Cet état des lieux apparaît d’autant plus négatif que l’individualisme, qui est le fond de l’air, ne produit pas seulement des conduites de retrait et des réclamations. Il arrive aussi que des passions personnelles se projettent sur le politique et en prennent possession, l’encombrant d’utopismes et de communautarismes.

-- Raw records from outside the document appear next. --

-- pv_equiv track=rewrite | github.com/aCuissot/RaceRecognition_internship_project | VGGFace2/given_scripts/Scripts_Vaccaro/Python_3/SVR_LFW_python.py | score_per_band
-- ===== SOURCE A (Python) =====
-- def score_per_band(prevision, ground_truth):
--     # Support parameters
--     ok = 0
--     young = 0
--     early_adult = 0
--     adult = 0
--     elder = 0
--     e_young = 0
--     e_early_adult = 0
--     e_adult = 0
--     e_elder = 0
--
--     # Band 1 : 0 <= x < A
--     # Band 2 : A <= x < B
--     # Band 3 : B <= x < C
--     # Band 4 : C <= x
--     A = 18
--     B = 46
--     C = 66
--
--     for i in range(0, len(prevision)):
--
--         if ground_truth[i] < A:
--             truth = 'young'
--         elif A <= ground_truth[i] < B:
--             truth = 'early adult'
--         elif B <= ground_truth[i] < C:
--             truth = 'adult'
--         elif ground_truth[i] >= C:
--             truth = 'elder'
--
--         if prevision[i] < A:
--             test = 'young'
--         elif A <= prevision[i] < B:
--             test = 'early adult'
--         elif B <= prevision[i] < C:
--             test = 'adult'
--         elif prevision[i] >= C:
--             test = 'elder'
--
--         # The following code calculates correct decisions and errors for bands.
--         if truth == test:
--             if truth == 'young':
--                 young += 1
--             elif truth == 'early adult':
--                 early_adult += 1
--             elif truth == 'adult':
--                 adult += 1
--             elif truth == 'elder':
--                 elder += 1
--
--         if truth != test:
--             if truth == 'young':
--                 e_young += 1
--             elif truth == 'early adult':
--                 e_early_adult += 1
--             elif truth == 'adult':
--                 e_adult += 1
--             elif truth == 'elder':
--                 e_elder += 1
--
--     # Creating a vector whose first 4 elements indicate the correct decisions, respectively of the 1, 2, 3 and 4 range.
--     # The following 4 elements indicate the wrong decisions, in the order of band 1,2,3,4.
--     score = [0 for x in range(8)]
--     score[0] = young
--     score[1] = early_adult
--     score[2] = adult
--     score[3] = elder
--     score[4] = e_young
--     score[5] = e_early_adult
--     score[6] = e_adult
--     score[7] = e_elder
--     return score
-- ===== SOURCE B (Python) =====
-- def score_per_band(prevision, ground_truth):
--     # Staged counting: band each list, keep the truth-bands of the hits,
--     # then read the 8 scores off with .count (wrong = total - correct).
--     def band(x):
--         return (x >= 18) + (x >= 46) + (x >= 66)
--     truths = [band(ground_truth[i]) for i in range(len(prevision))]
--     preds = [band(x) for x in prevision]
--     hits = [t for t, p in zip(truths, preds) if t == p]
--     return [hits.count(b) for b in range(4)] + \
--            [truths.count(b) - hits.count(b) for b in range(4)]
-- ===== Notes on version B (the rewrite author's own statement) =====
-- stated objective: alternative
-- what changed: Replaces A's single pass of string-label chains and 2x4 increment dispatch with staged passes: band both lists arithmetically (sum of comparisons), collect the truth-bands of the matching pairs, and read the 8 scores off with list.count, deriving the wrong counts as total-per-band minus correct.
import Mathlib
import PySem

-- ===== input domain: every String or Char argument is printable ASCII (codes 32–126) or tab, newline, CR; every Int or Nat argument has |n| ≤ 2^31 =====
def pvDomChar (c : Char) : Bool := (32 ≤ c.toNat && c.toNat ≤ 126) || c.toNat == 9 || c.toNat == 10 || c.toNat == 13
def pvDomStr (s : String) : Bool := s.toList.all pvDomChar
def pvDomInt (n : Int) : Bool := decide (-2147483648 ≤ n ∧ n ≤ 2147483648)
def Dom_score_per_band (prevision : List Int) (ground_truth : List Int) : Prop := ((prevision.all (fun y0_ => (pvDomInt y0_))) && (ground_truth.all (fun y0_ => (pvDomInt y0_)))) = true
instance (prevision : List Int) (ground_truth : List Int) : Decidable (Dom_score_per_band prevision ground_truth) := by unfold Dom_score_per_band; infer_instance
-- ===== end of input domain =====

-- B replaces A's single-pass string-label dispatch with staged passes (band both lists,
-- collect hit bands, read scores off with count; wrong = total - correct); return-value
-- equivalence on Pre_ (objective: alternative decomposition).

-- ===== PORT A =====
-- Loop state: (young, early_adult, adult, elder, e_young, e_early_adult, e_adult, e_elder)
abbrev ScoreState := Int × Int × Int × Int × Int × Int × Int × Int

-- One iteration of A's for-loop, given ground_truth[i] and prevision[i].
-- The final 'elif ground_truth[i] >= C' of each chain is always true for ints when the
-- earlier branches failed, so it is ported as the trailing else.
def pvStepA (s : ScoreState) (gv pv : Int) : ScoreState :=
  let truth : String :=
    if gv < 18 then "young"
    else if 18 ≤ gv ∧ gv < 46 then "early adult"
    else if 46 ≤ gv ∧ gv < 66 then "adult"
    else "elder"
  let test : String :=
    if pv < 18 then "young"
    else if 18 ≤ pv ∧ pv < 46 then "early adult"
    else if 46 ≤ pv ∧ pv < 66 then "adult"
    else "elder"
  let (young, early_adult, adult, elder, e_young, e_early_adult, e_adult, e_elder) := s
  let (young, early_adult, adult, elder) :=
    if truth == test then
      if truth == "young" then (young + 1, early_adult, adult, elder)
      else if truth == "early adult" then (young, early_adult + 1, adult, elder)
      else if truth == "adult" then (young, early_adult, adult + 1, elder)
      else if truth == "elder" then (young, early_adult, adult, elder + 1)
      else (young, early_adult, adult, elder)
    else (young, early_adult, adult, elder)
  let (e_young, e_early_adult, e_adult, e_elder) :=
    if truth != test then
      if truth == "young" then (e_young + 1, e_early_adult, e_adult, e_elder)
      else if truth == "early adult" then (e_young, e_early_adult + 1, e_adult, e_elder)
      else if truth == "adult" then (e_young, e_early_adult, e_adult + 1, e_elder)
      else if truth == "elder" then (e_young, e_early_adult, e_adult, e_elder + 1)
      else (e_young, e_early_adult, e_adult, e_elder)
    else (e_young, e_early_adult, e_adult, e_elder)
  (young, early_adult, adult, elder, e_young, e_early_adult, e_adult, e_elder)

def score_per_band (prevision : List Int) (ground_truth : List Int) : List Int :=
  -- for i in range(0, len(prevision)): indices are nonnegative; under Pre_ both accesses
  -- are in range, so ground_truth[i] / prevision[i] are ported as getD i 0 (exact there).
  let fin : ScoreState :=
    (List.range prevision.length).foldl
      (fun s i => pvStepA s (ground_truth.getD i 0) (prevision.getD i 0))
      (0, 0, 0, 0, 0, 0, 0, 0)
  let (young, early_adult, adult, elder, e_young, e_early_adult, e_adult, e_elder) := fin
  -- score = [0]*8 then eight assignments
  ((((((((List.replicate 8 (0 : Int)).set 0 young).set 1 early_adult).set 2 adult).set 3
      elder).set 4 e_young).set 5 e_early_adult).set 6 e_adult).set 7 e_elder

-- ===== PORT B =====
-- band(x) = (x >= 18) + (x >= 46) + (x >= 66): Python bools add up to an int
def pvBandB (x : Int) : Int :=
  (if x ≥ 18 then 1 else 0) + (if x ≥ 46 then 1 else 0) + (if x ≥ 66 then 1 else 0)

def score_per_band_alt (prevision : List Int) (ground_truth : List Int) : List Int :=
  -- truths = [band(ground_truth[i]) for i in range(len(prevision))]; in-range under Pre_,
  -- so ground_truth[i] is ported as getD i 0 (exact there)
  let truths := (List.range prevision.length).map (fun i => pvBandB (ground_truth.getD i 0))
  let preds := prevision.map pvBandB
  let hits := ((truths.zip preds).filter (fun pr => pr.1 == pr.2)).map (fun pr => pr.1)
  ((List.range 4).map (fun b => (PySem.List.count hits ((b : Nat) : Int) : Int)))
  ++ ((List.range 4).map (fun b =>
        (PySem.List.count truths ((b : Nat) : Int) : Int)
          - (PySem.List.count hits ((b : Nat) : Int) : Int)))

-- ===== PRECONDITION & SPEC =====
-- Pre_ excludes exactly the inputs where A raises IndexError (ground_truth[i] out of range).
def Pre_score_per_band (prevision : List Int) (ground_truth : List Int) : Prop :=
  prevision.length ≤ ground_truth.length
instance (prevision : List Int) (ground_truth : List Int) : Decidable (Pre_score_per_band prevision ground_truth) := by unfold Pre_score_per_band; infer_instance

def pvWitness_score_per_band : List Int × List Int := ([10, 50, 70], [20, 50, 3])

def Spec_score_per_band (prevision : List Int) (ground_truth : List Int) (out : List Int) : Prop := out = score_per_band_alt prevision ground_truth
instance (prevision : List Int) (ground_truth : List Int) (out : List Int) : Decidable (Spec_score_per_band prevision ground_truth out) := by unfold Spec_score_per_band; infer_instance

-- ===== CLAIM (what is proved, stated in full; the proofs are below) =====
def Claim_equal_score_per_band : Prop := ∀ (prevision : List Int) (ground_truth : List Int), Dom_score_per_band prevision ground_truth → Pre_score_per_band prevision ground_truth → Spec_score_per_band prevision ground_truth (score_per_band prevision ground_truth)

-- ===== LEMMAS AND PROOFS =====

-- counts over the list of (gv, pv) pairs, phrased as B reads them off
def pvHit (b : Int) (l : List (Int × Int)) : Int :=
  (l.countP (fun q => pvBandB q.1 == b && pvBandB q.1 == pvBandB q.2) : Int)
def pvTot (b : Int) (l : List (Int × Int)) : Int :=
  (l.countP (fun q => pvBandB q.1 == b) : Int)

lemma pvBandB_cases (g : Int) :
    pvBandB g = 0 ∨ pvBandB g = 1 ∨ pvBandB g = 2 ∨ pvBandB g = 3 := by
  unfold pvBandB; split_ifs <;> simp

-- the band's string label, relating A's labels to B's arithmetic band index
def pvName (b : Int) : String :=
  if b = 0 then "young" else if b = 1 then "early adult" else if b = 2 then "adult" else "elder"

lemma pvChain_eq (g : Int) :
    (if g < 18 then "young" else if 18 ≤ g ∧ g < 46 then "early adult"
     else if 46 ≤ g ∧ g < 66 then "adult" else "elder") = pvName (pvBandB g) := by
  simp only [pvName, pvBandB]
  split_ifs <;> first | rfl | omega

set_option maxHeartbeats 1600000 in
lemma pvStepA_eq (s : ScoreState) (gv pv : Int) :
    pvStepA s gv pv =
      (s.1 + (if pvBandB gv = 0 ∧ pvBandB gv = pvBandB pv then 1 else 0),
       s.2.1 + (if pvBandB gv = 1 ∧ pvBandB gv = pvBandB pv then 1 else 0),
       s.2.2.1 + (if pvBandB gv = 2 ∧ pvBandB gv = pvBandB pv then 1 else 0),
       s.2.2.2.1 + (if pvBandB gv = 3 ∧ pvBandB gv = pvBandB pv then 1 else 0),
       s.2.2.2.2.1 + (if pvBandB gv = 0 ∧ ¬ pvBandB gv = pvBandB pv then 1 else 0),
       s.2.2.2.2.2.1 + (if pvBandB gv = 1 ∧ ¬ pvBandB gv = pvBandB pv then 1 else 0),
       s.2.2.2.2.2.2.1 + (if pvBandB gv = 2 ∧ ¬ pvBandB gv = pvBandB pv then 1 else 0),
       s.2.2.2.2.2.2.2 + (if pvBandB gv = 3 ∧ ¬ pvBandB gv = pvBandB pv then 1 else 0)) := by
  obtain ⟨s0, s1, s2, s3, s4, s5, s6, s7⟩ := s
  simp only [pvStepA, pvChain_eq]
  rcases pvBandB_cases gv with h | h | h | h <;>
    rcases pvBandB_cases pv with h' | h' | h' | h' <;>
      simp [h, h', pvName]

-- A's loop accumulates exactly these counts
lemma pvFoldA_counts (l : List (Int × Int)) (s : ScoreState) :
    l.foldl (fun s q => pvStepA s q.1 q.2) s =
      (s.1 + pvHit 0 l, s.2.1 + pvHit 1 l, s.2.2.1 + pvHit 2 l, s.2.2.2.1 + pvHit 3 l,
       s.2.2.2.2.1 + (pvTot 0 l - pvHit 0 l), s.2.2.2.2.2.1 + (pvTot 1 l - pvHit 1 l),
       s.2.2.2.2.2.2.1 + (pvTot 2 l - pvHit 2 l), s.2.2.2.2.2.2.2 + (pvTot 3 l - pvHit 3 l)) := by
  induction l generalizing s with
  | nil =>
    obtain ⟨s0, s1, s2, s3, s4, s5, s6, s7⟩ := s
    simp [pvHit, pvTot]
  | cons q l ih =>
    obtain ⟨s0, s1, s2, s3, s4, s5, s6, s7⟩ := s
    rw [List.foldl_cons, ih, pvStepA_eq]
    simp only [pvHit, pvTot, List.countP_cons, Prod.mk.injEq]
    rcases pvBandB_cases q.1 with h | h | h | h <;>
      rcases pvBandB_cases q.2 with h' | h' | h' | h' <;>
        simp [h, h'] <;> ring

-- the range/getD traversal equals the fold over the zip of (truth, prevision) pairs
lemma pvRange_zip {α : Type} (p g : List Int) (h : p.length ≤ g.length)
    (f : α → Int × Int → α) (s : α) :
    (List.range p.length).foldl (fun s i => f s (g.getD i 0, p.getD i 0)) s
    = ((g.take p.length).zip p).foldl f s := by
  induction p generalizing g s with
  | nil => simp
  | cons a p' ih =>
    cases g with
    | nil => simp at h
    | cons b g' =>
      simp only [List.length_cons, List.range_succ_eq_map, List.foldl_cons, List.foldl_map,
        List.getD_cons_succ, List.getD_cons_zero, List.take_succ_cons, List.zip_cons_cons]
      exact ih g' (by simpa using h) _

lemma pvTruths_eq (p g : List Int) (h : p.length ≤ g.length) :
    (List.range p.length).map (fun i => pvBandB (g.getD i 0))
      = (g.take p.length).map pvBandB := by
  induction p generalizing g with
  | nil => simp
  | cons a p' ih =>
    cases g with
    | nil => simp at h
    | cons b g' =>
      simp only [List.length_cons, List.range_succ_eq_map, List.map_cons, List.map_map,
        List.take_succ_cons]
      refine congrArg (pvBandB b :: ·) ?_
      simpa using ih g' (by simpa using h)

-- B's count over the hit-band list equals the pair count pvHit
lemma pvCountHits (gt p : List Int) (b : Int) :
    (List.count b
      ((((gt.map pvBandB).zip (p.map pvBandB)).filter (fun pr => pr.1 == pr.2)).map
        (fun pr => pr.1)) : Int) = pvHit b (gt.zip p) := by
  induction gt generalizing p with
  | nil => simp [pvHit]
  | cons a gt' ih =>
    cases p with
    | nil => simp [pvHit]
    | cons c p' =>
      have hih := ih p'
      simp only [pvHit] at hih ⊢
      simp only [List.map_cons, List.zip_cons_cons, List.filter_cons]
      by_cases h2 : pvBandB a = pvBandB c
      · have e1 : (pvBandB a == pvBandB c) = true := by simp [h2]
        by_cases h1 : pvBandB a = b
        · have e2 : (pvBandB a == b) = true := by simp [h1]
          simp [e1, e2, List.count_cons, hih]
        · have e2 : (pvBandB a == b) = false := by simp [h1]
          simp [e1, e2, List.count_cons, hih]
      · have e1 : (pvBandB a == pvBandB c) = false := by simp [h2]
        simp [e1, hih]

-- B's count over the truth-band list equals the pair count pvTot
lemma pvCountTot (gt p : List Int) (h : gt.length ≤ p.length) (b : Int) :
    (List.count b (gt.map pvBandB) : Int) = pvTot b (gt.zip p) := by
  induction gt generalizing p with
  | nil => simp [pvTot]
  | cons a gt' ih =>
    cases p with
    | nil => simp at h
    | cons c p' =>
      have hih := ih p' (by simpa using h)
      simp only [pvTot] at hih ⊢
      simp only [List.map_cons, List.zip_cons_cons, List.count_cons]
      by_cases hb : pvBandB a = b <;> simp [hb, hih]

-- ===== VERDICT (by name: the statement is the Claim_ definition above) =====
theorem score_per_band_spec : Claim_equal_score_per_band := by
  intro p g _ hpre
  unfold Spec_score_per_band score_per_band score_per_band_alt
  have hle : (g.take p.length).length ≤ p.length := by simp
  rw [pvRange_zip p g hpre (fun s q => pvStepA s q.1 q.2), pvFoldA_counts,
      pvTruths_eq p g hpre]
  have h0 := pvCountHits (g.take p.length) p 0
  have h1 := pvCountHits (g.take p.length) p 1
  have h2 := pvCountHits (g.take p.length) p 2
  have h3 := pvCountHits (g.take p.length) p 3
  have t0 := pvCountTot (g.take p.length) p hle 0
  have t1 := pvCountTot (g.take p.length) p hle 1
  have t2 := pvCountTot (g.take p.length) p hle 2
  have t3 := pvCountTot (g.take p.length) p hle 3
  simp only [PySem.List.count, List.range_succ, List.range_zero, List.map_cons, List.map_nil,
    List.nil_append, List.cons_append, List.replicate,
    List.set_cons_zero, List.set_cons_succ, zero_add, Nat.cast_zero, Nat.cast_one,
    Nat.cast_ofNat, List.cons.injEq, and_true]
  refine ⟨h0.symm, h1.symm, h2.symm, h3.symm, ?_, ?_, ?_, ?_⟩ <;> omega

On peut dire que, dans un pays où les capacités de s’engager n’ont pas disparu, ce qui fait défaut, c’est une représentation partagée de l’ensemble civique. Emmanuel Macron a d’entrée senti le problème, mais il a voulu, plutôt que de le traiter rationnellement, le surmonter d’un coup, le faire disparaître. Ceci au prix d’ambiguïtés dont il n’est jamais venu à bout. Dans les premiers temps de « La République en marche », il a lancé une grande enquête participative sur les insatisfactions des Français qui, dans une démarche « synodale », devait engendrer un programme. Mais ce populisme initial a été détourné, préempté par la candidature à la présidence. Macron a donc essayé deux manières de faire que la base et le sommet se rejoignent, mais ce fut toujours aux dépens de la représentation. Les « grands débats » et les « conventions » ont buté sur l’utopie de confondre les deux bouts de la chaîne au lieu de faire jouer l’intermédiation.

Présidentialisme ?

Cette utopie d’un court-circuit entre le pouvoir et le peuple est couramment rapportée au présidentialisme de notre République. C’est oublier qu’un écart reconnu a été longtemps au cœur du fonctionnement de la Ve République, déterminant alternances et cohabitations. Selon ce qu’on peut qualifier de croyance, le président incarne un être dont il ne dispose pas, la France, qu’il doit faire parler, agir, résonner dans l’actualité. L’exercice de cette charge, de cette fidélité, les auteurs du livre y insistent, comporte une part d’imagination, de représentation aventurée, subjective, de ce que l’être dont se réclame le pouvoir peut suggérer dans son histoire et dans son actualité. Cette présence du passé et de l’implicite à côté du pouvoir, consubstantielle à celui-ci, fait de l’avenir non seulement un fait chronologique mais une nouveauté à féconder.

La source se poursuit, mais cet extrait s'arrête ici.